Het foutopsporingsprogramma onderbreekt de uitvoering op de opgegeven onderbrekingspunten, zodat u variabelen kunt onderzoeken, de code kunt doorlopen en problemen kunt identificeren.

Schermopname van het voorbeeldprogramma met onderbrekingspunten voor foutopsporing.

Werkplek

Als u een back-end verbindt met het voorbeeldworkloadproject, moet uw item behoren tot een werkruimte die is gekoppeld aan een capaciteit. De werkruimte Mijn werkruimte is standaard niet gekoppeld aan een capaciteit. Anders krijgt u mogelijk de fout die wordt weergegeven in de volgende schermopname:

Schermopname van de gebruikersinterface voor het benoemen van een voorbeeld van een workloaditem.

  1. Schakel over naar een benoemde werkruimte. Laat de standaardwerkruimtenaam Mijn werkruimte staan.

    Schermopname van de gebruikersinterface voor het maken van een voorbeeldworkload.

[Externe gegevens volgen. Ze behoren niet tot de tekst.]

-- pv_equiv track=rewrite | github.com/Chandan-14r/FidelityNurture | fidelity_nurture/ai/predictor.py | _suggest_mitigations
-- ===== SOURCE A (Python) =====
-- def _suggest_mitigations(risk_level: str, factors: list[str]) -> list[str]:
--     """Suggest risk mitigation strategies."""
--     mitigations = []
--
--     if risk_level in ("HIGH", "CRITICAL"):
--         mitigations.append("🎯 Set stop-loss orders on individual positions (10-15% below cost)")
--         mitigations.append("📊 Rebalance portfolio to reduce concentration")
--
--     if any("Technology" in f for f in factors):
--         mitigations.append("🔀 Diversify tech exposure across healthcare, utilities, and consumer staples")
--
--     if any("Single stock" in f for f in factors):
--         mitigations.append("✂️ Trim largest positions to under 10% each")
--
--     if any("bond" in f.lower() for f in factors):
--         mitigations.append("🛡️ Add 15-20% bonds or treasury ETFs for stability")
--
--     if any("diversification" in f.lower() for f in factors):
--         mitigations.append("🌐 Add 3-5 more holdings across different sectors")
--
--     if not mitigations:
--         mitigations.append("✅ Portfolio risk is well-managed — continue monitoring")
--
--     return mitigations
-- ===== SOURCE B (Python) =====
-- # Table-driven re-implementation: a rule table of (keyword, case-insensitive?, message)
-- # and a matched-keyword set built in one nested pass; messages are emitted by
-- # filtering the table against the matched set.
-- _RULES = [
--     ("Technology", False, "\U0001F500 Diversify tech exposure across healthcare, utilities, and consumer staples"),
--     ("Single stock", False, "\u2702\uFE0F Trim largest positions to under 10% each"),
--     ("bond", True, "\U0001F6E1\uFE0F Add 15-20% bonds or treasury ETFs for stability"),
--     ("diversification", True, "\U0001F310 Add 3-5 more holdings across different sectors"),
-- ]
--
--
-- def _suggest_mitigations(risk_level: str, factors: list[str]) -> list[str]:
--     """Suggest risk mitigation strategies (rule-table driven)."""
--     hit = set()
--     for f in factors:
--         fl = f.lower()
--         for kw, ci, _ in _RULES:
--             if kw in (fl if ci else f):
--                 hit.add(kw)
--
--     out = []
--     if risk_level in ("HIGH", "CRITICAL"):
--         out.append("\U0001F3AF Set stop-loss orders on individual positions (10-15% below cost)")
--         out.append("\U0001F4CA Rebalance portfolio to reduce concentration")
--     out.extend(msg for kw, _, msg in _RULES if kw in hit)
--     return out or ["\u2705 Portfolio risk is well-managed \u2014 continue monitoring"]
-- ===== Notes on version B (the rewrite author's own statement) =====
-- stated objective: alternative
-- what changed: B is a data-driven rule engine: the four hard-coded substring branches become a rule table (keyword, case-insensitive flag, message); one nested pass over factors x rules collects a matched-keyword set, and the output is the table filtered by that set, so A's if-chain of any() scans disappears.
import Mathlib
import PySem

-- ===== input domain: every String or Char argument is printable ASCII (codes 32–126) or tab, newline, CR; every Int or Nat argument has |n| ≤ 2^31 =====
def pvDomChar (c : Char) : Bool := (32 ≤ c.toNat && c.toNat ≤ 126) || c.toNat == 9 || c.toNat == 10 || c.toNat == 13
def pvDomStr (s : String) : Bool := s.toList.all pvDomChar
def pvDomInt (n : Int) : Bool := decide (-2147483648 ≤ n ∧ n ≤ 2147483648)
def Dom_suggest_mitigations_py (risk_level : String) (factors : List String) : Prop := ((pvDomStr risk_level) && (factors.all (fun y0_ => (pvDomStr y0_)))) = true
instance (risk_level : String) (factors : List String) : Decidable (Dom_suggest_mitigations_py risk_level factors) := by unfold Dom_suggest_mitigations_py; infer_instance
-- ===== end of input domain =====

-- B replaces A's hard-coded if-chain of any() scans by a rule table filtered through a matched-keyword set (objective: alternative decomposition).

-- ===== PORT A =====
-- Port of A: builds the list with four independent any(...) scans over factors.
def suggest_mitigations_py (risk_level : String) (factors : List String) : List String :=
  let m : List String := []
  let m := if risk_level = "HIGH" ∨ risk_level = "CRITICAL" then
      m ++ ["🎯 Set stop-loss orders on individual positions (10-15% below cost)",
            "📊 Rebalance portfolio to reduce concentration"] else m
  let m := if factors.any (fun f => PySem.Str.isIn "Technology" f) then
      m ++ ["🔀 Diversify tech exposure across healthcare, utilities, and consumer staples"] else m
  let m := if factors.any (fun f => PySem.Str.isIn "Single stock" f) then
      m ++ ["✂️ Trim largest positions to under 10% each"] else m
  let m := if factors.any (fun f => PySem.Str.isIn "bond" (PySem.Str.lower f)) then
      m ++ ["🛡️ Add 15-20% bonds or treasury ETFs for stability"] else m
  let m := if factors.any (fun f => PySem.Str.isIn "diversification" (PySem.Str.lower f)) then
      m ++ ["🌐 Add 3-5 more holdings across different sectors"] else m
  let m := if m = [] then m ++ ["✅ Portfolio risk is well-managed — continue monitoring"] else m
  m

-- ===== PORT B =====
-- B's rule table: (keyword, case-insensitive?, message).
def pvRules : List (String × Bool × String) :=
  [("Technology", false, "🔀 Diversify tech exposure across healthcare, utilities, and consumer staples"),
   ("Single stock", false, "✂️ Trim largest positions to under 10% each"),
   ("bond", true, "🛡️ Add 15-20% bonds or treasury ETFs for stability"),
   ("diversification", true, "🌐 Add 3-5 more holdings across different sectors")]

-- inner loop of B: try every rule against one factor, adding matched keywords to the set
def pvStep (s : PySem.Set String) (f : String) : PySem.Set String :=
  let fl := PySem.Str.lower f
  pvRules.foldl (fun s r => if PySem.Str.isIn r.1 (if r.2.1 then fl else f) then PySem.Set.add s r.1 else s) s

-- Port of B: matched-keyword set built in one nested pass, then the table filtered by it.
def suggest_mitigations_py_alt (risk_level : String) (factors : List String) : List String :=
  let hit : PySem.Set String := factors.foldl pvStep PySem.Set.empty
  let out : List String := if risk_level = "HIGH" ∨ risk_level = "CRITICAL" then
      ["🎯 Set stop-loss orders on individual positions (10-15% below cost)",
       "📊 Rebalance portfolio to reduce concentration"] else []
  let out := out ++ pvRules.filterMap (fun r => if PySem.Set.contains hit r.1 then some r.2.2 else none)
  if out = [] then ["✅ Portfolio risk is well-managed — continue monitoring"] else out

-- ===== PRECONDITION & SPEC =====
def Spec_suggest_mitigations_py (risk_level : String) (factors : List String) (out : List String) : Prop := out = suggest_mitigations_py_alt risk_level factors
instance (risk_level : String) (factors : List String) (out : List String) : Decidable (Spec_suggest_mitigations_py risk_level factors out) := by unfold Spec_suggest_mitigations_py; infer_instance

-- ===== CLAIM =====
def Claim_equal_suggest_mitigations_py : Prop := ∀ (risk_level : String) (factors : List String), Dom_suggest_mitigations_py risk_level factors → Spec_suggest_mitigations_py risk_level factors (suggest_mitigations_py risk_level factors)

-- ===== LEMMAS AND PROOFS =====

-- the matched-keyword set contains kw iff some factor matches, given how one step treats kw
theorem contains_hit_fold (factors : List String) (kw : String) (pred : String → Bool)
    (h : ∀ (s : PySem.Set String) (f : String), kw ∈ pvStep s f ↔ kw ∈ s ∨ pred f = true) :
    PySem.Set.contains (factors.foldl pvStep PySem.Set.empty) kw = factors.any pred := by
  have main : ∀ s : PySem.Set String,
      kw ∈ factors.foldl pvStep s ↔ kw ∈ s ∨ factors.any pred = true := by
    induction factors with
    | nil => simp
    | cons x xs ih =>
      intro s
      rw [List.foldl_cons, ih, h]
      simp only [List.any_cons, Bool.or_eq_true]
      tauto
  have h3 : kw ∈ List.foldl pvStep PySem.Set.empty factors ↔ factors.any pred = true := by
    rw [main PySem.Set.empty]; simp [PySem.Set.empty]
  cases hb : factors.any pred with
  | true =>
    simp only [PySem.Set.contains_iff]
    exact h3.mpr hb
  | false =>
    simp only [Bool.eq_false_iff, ne_eq, PySem.Set.contains_iff]
    intro hmem
    rw [hb] at h3
    exact Bool.false_ne_true (h3.mp hmem)

-- ===== VERDICT =====
set_option maxHeartbeats 1000000 in
theorem suggest_mitigations_py_spec : Claim_equal_suggest_mitigations_py := by
  intro risk_level factors _
  unfold Spec_suggest_mitigations_py suggest_mitigations_py suggest_mitigations_py_alt
  have ht := contains_hit_fold factors "Technology" (fun f => PySem.Str.isIn "Technology" f)
    (by intro s f; simp [pvStep, pvRules]; split_ifs <;> simp_all)
  have hs := contains_hit_fold factors "Single stock" (fun f => PySem.Str.isIn "Single stock" f)
    (by intro s f; simp [pvStep, pvRules]; split_ifs <;> simp_all)
  have hbd := contains_hit_fold factors "bond" (fun f => PySem.Str.isIn "bond" (PySem.Str.lower f))
    (by intro s f; simp [pvStep, pvRules]; split_ifs <;> simp_all)
  have hdv := contains_hit_fold factors "diversification" (fun f => PySem.Str.isIn "diversification" (PySem.Str.lower f))
    (by intro s f; simp [pvStep, pvRules]; split_ifs <;> simp_all)
  simp only [pvRules, List.filterMap_cons, List.filterMap_nil, ht, hs, hbd, hdv]
  split_ifs <;> simp_all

  2. Laad vanuit de juiste werkruimte de voorbeeldworkload en ga verder met de tests:

    Schermopname van de gebruikersinterface voor het maken van een voorbeeld van een workloaditem.

Bijdragen

We verwelkomen bijdragen aan dit project. Als u problemen ondervindt of nieuwe functies wilt toevoegen, voert u de volgende stappen uit:

  1. Fork de opslagplaats.
  2. Maak een nieuwe vertakking voor uw functie of foutoplossing.
  3. Breng uw wijzigingen aan en voer ze vervolgens door.
  4. Push uw wijzigingen naar uw geforkte opslagplaats.
  5. Maak een pull-aanvraag met een duidelijke beschrijving van uw wijzigingen.